Stored data entries
-- pv_equiv track=rewrite | github.com/alex-uni-due/cdpr_recovery | evaluation/eval_funcs.py | find_not_rising_index
-- ===== SOURCE A (Python) =====
-- def find_not_rising_index(signal):
--     idx = len(signal)
--     is_rising = True
--     for i, value in enumerate(signal):
--         if i==0:
--             continue
--         if value==signal[i-1]:
--             continue
--         if is_rising:
--             if (value-signal[i-1])<0:
--                 is_rising = False
--                 idx = i
--         elif (value-signal[i-1])>0:
--             is_rising = True
--             idx = i
--     return idx
-- ===== SOURCE B (Python) =====
-- def find_not_rising_index(sig):
--     n = len(sig)
--     diffs = [(i, 1 if sig[i] > sig[i - 1] else -1)
--              for i in range(1, n) if sig[i] != sig[i - 1]]
--     prevs = [1] + [s for _, s in diffs]
--     flips = [i for (i, s), p in zip(diffs, prevs) if s != p]
--     return flips[-1] if flips else n
-- ===== Notes on version B (the rewrite author's own statement) =====
-- stated objective: alternative
-- what changed: A's single-pass up/down state machine is replaced by a two-pass pipeline: first collect the (index, sign) pairs of all nonzero consecutive differences, then return the rightmost index whose sign differs from the preceding sign (virtual initial sign +1), defaulting to len(signal).
import Mathlib
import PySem

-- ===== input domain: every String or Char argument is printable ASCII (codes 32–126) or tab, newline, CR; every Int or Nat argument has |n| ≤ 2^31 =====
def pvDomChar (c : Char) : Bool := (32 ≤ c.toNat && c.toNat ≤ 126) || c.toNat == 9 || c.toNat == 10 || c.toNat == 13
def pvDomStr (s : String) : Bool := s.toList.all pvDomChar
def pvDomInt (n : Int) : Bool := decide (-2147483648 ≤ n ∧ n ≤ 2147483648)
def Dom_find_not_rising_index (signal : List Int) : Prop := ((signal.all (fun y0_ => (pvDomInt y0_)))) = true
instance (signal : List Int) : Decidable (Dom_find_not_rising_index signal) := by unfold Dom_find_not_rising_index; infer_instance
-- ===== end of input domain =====

-- B replaces A's in-loop up/down state machine by a two-pass pipeline: first collect the
-- nonzero signed differences, then find the rightmost sign flip in that reduced list
-- (objective: alternative decomposition, same asymptotic cost).


-- ===== PORT A =====
-- the body of A's for-loop, as a fold step (st = (idx, is_rising), p = (i, value))
def pvStepA (signal : List Int) (st : Int × Bool) (p : Int × Int) : Int × Bool :=
  let i := p.1
  let value := p.2
  if i = 0 then st
  else
    let prev := (PySem.List.pyGet? signal (i - 1)).getD 0  -- signal[i-1]; i ≥ 1 here, so in range
    if value = prev then st
    else if st.2 then
      (if value - prev < 0 then (i, false) else st)
    else if value - prev > 0 then (i, true) else st

def find_not_rising_index (signal : List Int) : Int :=
  ((PySem.List.enumerate signal 0).foldl (pvStepA signal) ((signal.length : Int), true)).1

-- ===== PORT B =====
-- the body of B's first comprehension: the (index, sign) pair at i, or none if equal
def pvDiffB (signal : List Int) (i : Int) : Option (Int × Int) :=
  let v := (PySem.List.pyGet? signal i).getD 0        -- signal[i]; 1 ≤ i < len, so in range
  let w := (PySem.List.pyGet? signal (i - 1)).getD 0  -- signal[i-1]
  if v ≠ w then some (i, if v > w then 1 else -1) else none

def find_not_rising_index_alt (signal : List Int) : Int :=
  let n : Int := signal.length
  let diffs : List (Int × Int) := (PySem.List.pyRange 1 n 1).filterMap (pvDiffB signal)
  let prevs : List Int := 1 :: diffs.map (·.2)
  let flips : List Int := (diffs.zip prevs).filterMap (fun q =>
    if q.1.2 ≠ q.2 then some q.1.1 else none)
  match flips.getLast? with
  | some x => x
  | none => n

-- ===== PRECONDITION & SPEC =====
def Spec_find_not_rising_index (signal : List Int) (out : Int) : Prop := out = find_not_rising_index_alt signal
instance (signal : List Int) (out : Int) : Decidable (Spec_find_not_rising_index signal out) := by unfold Spec_find_not_rising_index; infer_instance

-- ===== CLAIM (what is proved, stated in full; the proofs are below) =====
def Claim_equal_find_not_rising_index : Prop := ∀ (signal : List Int), Dom_find_not_rising_index signal → Spec_find_not_rising_index signal (find_not_rising_index signal)

-- ===== LEMMAS AND PROOFS =====

-- Structural (index, sign-of-diff) pairs of `rest`, with previous value `prev`, next index `i`.
def pvDiffs (prev : Int) (i : Int) : List Int → List (Int × Int)
  | [] => []
  | v :: t => if v = prev then pvDiffs v (i + 1) t
              else (i, if v > prev then 1 else -1) :: pvDiffs v (i + 1) t

-- A's state machine, run over the reduced diff list.
def pvSM : List (Int × Int) → Int → Bool → Int
  | [], idx, _ => idx
  | (i, s) :: t, idx, true => if s < 0 then pvSM t i false else pvSM t idx true
  | (i, s) :: t, idx, false => if s > 0 then pvSM t i true else pvSM t idx false

-- B's rightmost-flip computation over the reduced diff list with previous sign p.
def pvLastFlip (l : List (Int × Int)) (p : Int) (idx : Int) : Int :=
  (((l.zip (p :: l.map (·.2))).filterMap (fun q =>
    if q.1.2 ≠ q.2 then some q.1.1 else none)).getLast?).getD idx

theorem pvDiffs_signs (rest : List Int) : ∀ (prev i : Int), ∀ q ∈ pvDiffs prev i rest, q.2 = 1 ∨ q.2 = -1 := by
  induction rest with
  | nil => intro prev i q hq; simp [pvDiffs] at hq
  | cons v t ih =>
    intro prev i q hq
    simp only [pvDiffs] at hq
    split at hq
    · exact ih v (i + 1) q hq
    · rcases List.mem_cons.mp hq with hq | hq
      · subst hq; split <;> simp
      · exact ih v (i + 1) q hq

theorem getLast?_cons_getD (xs : List Int) (a b : Int) :
    ((a :: xs).getLast?).getD b = (xs.getLast?).getD a := by
  cases xs with
  | nil => rfl
  | cons x t =>
    rw [List.getLast?_cons_cons]
    have h : ((x :: t).getLast?).isSome := by simp
    obtain ⟨y, hy⟩ := Option.isSome_iff_exists.mp h
    simp [hy]

theorem pvLastFlip_cons_flip (i s p idx : Int) (t : List (Int × Int)) (h : s ≠ p) :
    pvLastFlip ((i, s) :: t) p idx = pvLastFlip t s i := by
  unfold pvLastFlip
  simp only [List.map_cons, List.zip_cons_cons, List.filterMap_cons]
  rw [if_pos h]
  exact getLast?_cons_getD _ _ _

theorem pvLastFlip_cons_noflip (i s p idx : Int) (t : List (Int × Int)) (h : s = p) :
    pvLastFlip ((i, s) :: t) p idx = pvLastFlip t s idx := by
  unfold pvLastFlip
  simp only [List.map_cons, List.zip_cons_cons, List.filterMap_cons]
  rw [if_neg (by simp [h])]

-- core: the state machine equals the rightmost-flip computation
theorem pvSM_eq_lastFlip (l : List (Int × Int)) :
    ∀ (idx : Int) (r : Bool), (∀ q ∈ l, q.2 = 1 ∨ q.2 = -1) →
      pvSM l idx r = pvLastFlip l (if r then 1 else -1) idx := by
  induction l with
  | nil => intro idx r _; cases r <;> simp [pvSM, pvLastFlip]
  | cons q t ih =>
    intro idx r hs
    obtain ⟨i, s⟩ := q
    have htail : ∀ q ∈ t, q.2 = 1 ∨ q.2 = -1 := fun q hq => hs q (by simp [hq])
    rcases hs (i, s) (by simp) with hsign | hsign <;> subst hsign <;> cases r
    · -- s = 1, r = false : flip
      simp only [pvSM, if_pos (by norm_num : (1:Int) > 0)]
      rw [ih i true htail]
      norm_num
      exact (pvLastFlip_cons_flip i 1 (-1) idx t (by norm_num)).symm
    · -- s = 1, r = true : no flip
      simp only [pvSM, if_neg (by norm_num : ¬ (1:Int) < 0)]
      rw [ih idx true htail]
      norm_num
      exact (pvLastFlip_cons_noflip i 1 1 idx t rfl).symm
    · -- s = -1, r = false : no flip
      simp only [pvSM, if_neg (by norm_num : ¬ (-1:Int) > 0)]
      rw [ih idx false htail]
      norm_num
      exact (pvLastFlip_cons_noflip i (-1) (-1) idx t rfl).symm
    · -- s = -1, r = true : flip
      simp only [pvSM, if_pos (by norm_num : (-1:Int) < 0)]
      rw [ih i false htail]
      norm_num
      exact (pvLastFlip_cons_flip i (-1) 1 idx t (by norm_num)).symm

-- A's loop over the tail equals the state machine over the diff list.
theorem pvA_loop (rest : List Int) : ∀ (pre : List Int) (prev : Int) (idx : Int) (r : Bool),
    pre = pre.dropLast ++ [prev] →
    ((PySem.List.enumerate rest (pre.length : Int)).foldl (pvStepA (pre ++ rest)) (idx, r)).1
      = pvSM (pvDiffs prev (pre.length : Int) rest) idx r := by
  induction rest with
  | nil => intro pre prev idx r _; simp [PySem.List.enumerate_nil, pvDiffs, pvSM]
  | cons v t ih =>
    intro pre prev idx r hpre
    rw [PySem.List.enumerate_cons, List.foldl_cons]
    have hlen : pre.length = pre.dropLast.length + 1 := by
      conv_lhs => rw [hpre]
      simp
    have hne : (pre.length : Int) ≠ 0 := by omega
    have hget : (PySem.List.pyGet? (pre ++ v :: t) ((pre.length : Int) - 1)).getD 0 = prev := by
      have h2 : pre ++ v :: t = pre.dropLast ++ prev :: (v :: t) := by
        conv_lhs => rw [hpre]
        simp
      rw [h2, show (pre.length : Int) - 1 = (pre.dropLast.length : Int) by omega,
        PySem.List.pyGet?_append_length]
      rfl
    have IH' : ∀ (idx' : Int) (r' : Bool),
        ((PySem.List.enumerate t ((pre.length : Int) + 1)).foldl (pvStepA (pre ++ v :: t)) (idx', r')).1
          = pvSM (pvDiffs v ((pre.length : Int) + 1) t) idx' r' := by
      intro idx' r'
      have h1 : (pre.length : Int) + 1 = (((pre ++ [v]).length : Int)) := by simp
      have h2 : pre ++ v :: t = (pre ++ [v]) ++ t := by simp
      rw [h1, h2]
      exact ih (pre ++ [v]) v idx' r' (by simp)
    by_cases hv : v = prev
    · have hstep : pvStepA (pre ++ v :: t) (idx, r) ((pre.length : Int), v) = (idx, r) := by
        simp only [pvStepA]
        rw [if_neg hne, hget, if_pos hv]
      rw [hstep, IH' idx r]
      simp [pvDiffs, hv]
    · rcases lt_trichotomy v prev with hlt | heq | hgt
      · -- falling step, sign -1
        have hdiffs : pvDiffs prev (pre.length : Int) (v :: t)
            = ((pre.length : Int), -1) :: pvDiffs v ((pre.length : Int) + 1) t := by
          simp only [pvDiffs, if_neg hv, if_neg (by omega : ¬ v > prev)]
        cases r
        · have hstep : pvStepA (pre ++ v :: t) (idx, false) ((pre.length : Int), v) = (idx, false) := by
            simp only [pvStepA]
            rw [if_neg hne, hget, if_neg hv]
            norm_num
            omega
          rw [hstep, IH' idx false, hdiffs]
          simp only [pvSM]
          norm_num
        · have hstep : pvStepA (pre ++ v :: t) (idx, true) ((pre.length : Int), v)
              = ((pre.length : Int), false) := by
            simp only [pvStepA]
            rw [if_neg hne, hget, if_neg hv]
            norm_num
            omega
          rw [hstep, IH' _ false, hdiffs]
          simp only [pvSM]
          norm_num
      · exact absurd heq hv
      · -- rising step, sign 1
        have hdiffs : pvDiffs prev (pre.length : Int) (v :: t)
            = ((pre.length : Int), 1) :: pvDiffs v ((pre.length : Int) + 1) t := by
          simp only [pvDiffs, if_neg hv, if_pos hgt]
        cases r
        · have hstep : pvStepA (pre ++ v :: t) (idx, false) ((pre.length : Int), v)
              = ((pre.length : Int), true) := by
            simp only [pvStepA]
            rw [if_neg hne, hget, if_neg hv]
            norm_num
            omega
          rw [hstep, IH' _ true, hdiffs]
          simp only [pvSM]
          norm_num
        · have hstep : pvStepA (pre ++ v :: t) (idx, true) ((pre.length : Int), v) = (idx, true) := by
            simp only [pvStepA]
            rw [if_neg hne, hget, if_neg hv]
            norm_num
            omega
          rw [hstep, IH' idx true, hdiffs]
          simp only [pvSM]
          norm_num

-- B's comprehension over range(1, n) equals the structural diff list.
theorem pvB_diffs (rest : List Int) : ∀ (pre : List Int) (prev : Int),
    pre = pre.dropLast ++ [prev] →
    (PySem.List.pyRange (pre.length : Int) (((pre ++ rest).length : Int)) 1).filterMap
        (pvDiffB (pre ++ rest))
      = pvDiffs prev (pre.length : Int) rest := by
  induction rest with
  | nil =>
    intro pre prev _
    rw [PySem.List.pyRange_one_eq_nil (by simp)]
    simp [pvDiffs]
  | cons v t ih =>
    intro pre prev hpre
    have hlt : (pre.length : Int) < ((pre ++ v :: t).length : Int) := by
      simp only [List.length_append, List.length_cons]
      push_cast
      omega
    rw [PySem.List.pyRange_one_cons hlt, List.filterMap_cons]
    have hlen : pre.length = pre.dropLast.length + 1 := by
      conv_lhs => rw [hpre]
      simp
    have hgetv : (PySem.List.pyGet? (pre ++ v :: t) (pre.length : Int)).getD 0 = v := by
      rw [PySem.List.pyGet?_append_length]; rfl
    have hgetw : (PySem.List.pyGet? (pre ++ v :: t) ((pre.length : Int) - 1)).getD 0 = prev := by
      have h2 : pre ++ v :: t = pre.dropLast ++ prev :: (v :: t) := by
        conv_lhs => rw [hpre]
        simp
      rw [h2, show (pre.length : Int) - 1 = (pre.dropLast.length : Int) by omega,
        PySem.List.pyGet?_append_length]
      rfl
    have hrec : (PySem.List.pyRange ((pre.length : Int) + 1) (((pre ++ v :: t).length : Int)) 1).filterMap
          (pvDiffB (pre ++ v :: t))
        = pvDiffs v ((pre.length : Int) + 1) t := by
      have h1 : (pre.length : Int) + 1 = (((pre ++ [v]).length : Int)) := by simp
      have h2 : pre ++ v :: t = (pre ++ [v]) ++ t := by simp
      rw [h1, h2]
      exact ih (pre ++ [v]) v (by simp)
    have hB : pvDiffB (pre ++ v :: t) (pre.length : Int)
        = if v ≠ prev then some ((pre.length : Int), if v > prev then 1 else -1) else none := by
      simp only [pvDiffB]
      rw [hgetv, hgetw]
    by_cases hv : v = prev
    · rw [hB, if_neg (by simp [hv])]
      simp only [pvDiffs, if_pos hv]
      rw [hv] at hrec ⊢
      exact hrec
    · rw [hB, if_pos hv]
      simp only [pvDiffs, if_neg hv, List.cons.injEq]
      exact ⟨trivial, hrec⟩

theorem pvA_eq (signal : List Int) :
    find_not_rising_index signal
      = pvSM (match signal with
              | [] => []
              | v :: t => pvDiffs v 1 t) (signal.length : Int) true := by
  cases signal with
  | nil => simp [find_not_rising_index, PySem.List.enumerate_nil, pvSM]
  | cons v t =>
    unfold find_not_rising_index
    rw [PySem.List.enumerate_cons, List.foldl_cons]
    have hstep0 : pvStepA (v :: t) (((v :: t).length : Int), true) (0, v)
        = (((v :: t).length : Int), true) := by
      simp [pvStepA]
    rw [hstep0]
    have := pvA_loop t [v] v (((v :: t).length : Int)) true rfl
    simp only [List.singleton_append, List.length_singleton, Nat.cast_one] at this
    rw [show (0 : Int) + 1 = 1 by norm_num]
    exact this

theorem pvB_eq (signal : List Int) :
    find_not_rising_index_alt signal
      = pvLastFlip (match signal with
              | [] => []
              | v :: t => pvDiffs v 1 t) 1 (signal.length : Int) := by
  cases signal with
  | nil =>
    simp [find_not_rising_index_alt, pvLastFlip, PySem.List.pyRange_one_eq_nil]
  | cons v t =>
    have hd := pvB_diffs t [v] v (by simp)
    simp only [List.singleton_append, List.length_singleton, Nat.cast_one] at hd
    unfold find_not_rising_index_alt
    simp only [hd]
    unfold pvLastFlip
    cases hfl : ((pvDiffs v 1 t).zip ((1 : Int) :: (pvDiffs v 1 t).map (·.2))).filterMap
        (fun q => if q.1.2 ≠ q.2 then some q.1.1 else none) with
    | nil => simp
    | cons a l =>
      obtain ⟨y, hy⟩ := Option.isSome_iff_exists.mp (show ((a :: l).getLast?).isSome by simp)
      rw [hy]
      rfl

-- ===== VERDICT (by name: the statement is the Claim_ definition above) =====
theorem find_not_rising_index_spec : Claim_equal_find_not_rising_index := by
  intro signal _
  unfold Spec_find_not_rising_index
  rw [pvA_eq, pvB_eq]
  cases signal with
  | nil => simp [pvSM, pvLastFlip]
  | cons v t =>
    exact pvSM_eq_lastFlip (pvDiffs v 1 t) _ true (pvDiffs_signs t v 1)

◆ PROBLEM TO SOLVE
Set down, word for word, each line from the top of the records above through the line with "-- ===== end of".

◆ WRITTEN SOLUTION
-- pv_equiv track=rewrite | github.com/alex-uni-due/cdpr_recovery | evaluation/eval_funcs.py | find_not_rising_index
-- ===== SOURCE A (Python) =====
-- def find_not_rising_index(signal):
--     idx = len(signal)
--     is_rising = True
--     for i, value in enumerate(signal):
--         if i==0:
--             continue
--         if value==signal[i-1]:
--             continue
--         if is_rising:
--             if (value-signal[i-1])<0:
--                 is_rising = False
--                 idx = i
--         elif (value-signal[i-1])>0:
--             is_rising = True
--             idx = i
--     return idx
-- ===== SOURCE B (Python) =====
-- def find_not_rising_index(sig):
--     n = len(sig)
--     diffs = [(i, 1 if sig[i] > sig[i - 1] else -1)
--              for i in range(1, n) if sig[i] != sig[i - 1]]
--     prevs = [1] + [s for _, s in diffs]
--     flips = [i for (i, s), p in zip(diffs, prevs) if s != p]
--     return flips[-1] if flips else n
-- ===== Notes on version B (the rewrite author's own statement) =====
-- stated objective: alternative
-- what changed: A's single-pass up/down state machine is replaced by a two-pass pipeline: first collect the (index, sign) pairs of all nonzero consecutive differences, then return the rightmost index whose sign differs from the preceding sign (virtual initial sign +1), defaulting to len(signal).
import Mathlib
import PySem

-- ===== input domain: every String or Char argument is printable ASCII (codes 32–126) or tab, newline, CR; every Int or Nat argument has |n| ≤ 2^31 =====
def pvDomChar (c : Char) : Bool := (32 ≤ c.toNat && c.toNat ≤ 126) || c.toNat == 9 || c.toNat == 10 || c.toNat == 13
def pvDomStr (s : String) : Bool := s.toList.all pvDomChar
def pvDomInt (n : Int) : Bool := decide (-2147483648 ≤ n ∧ n ≤ 2147483648)
def Dom_find_not_rising_index (signal : List Int) : Prop := ((signal.all (fun y0_ => (pvDomInt y0_)))) = true
instance (signal : List Int) : Decidable (Dom_find_not_rising_index signal) := by unfold Dom_find_not_rising_index; infer_instance
-- ===== end of input domain =====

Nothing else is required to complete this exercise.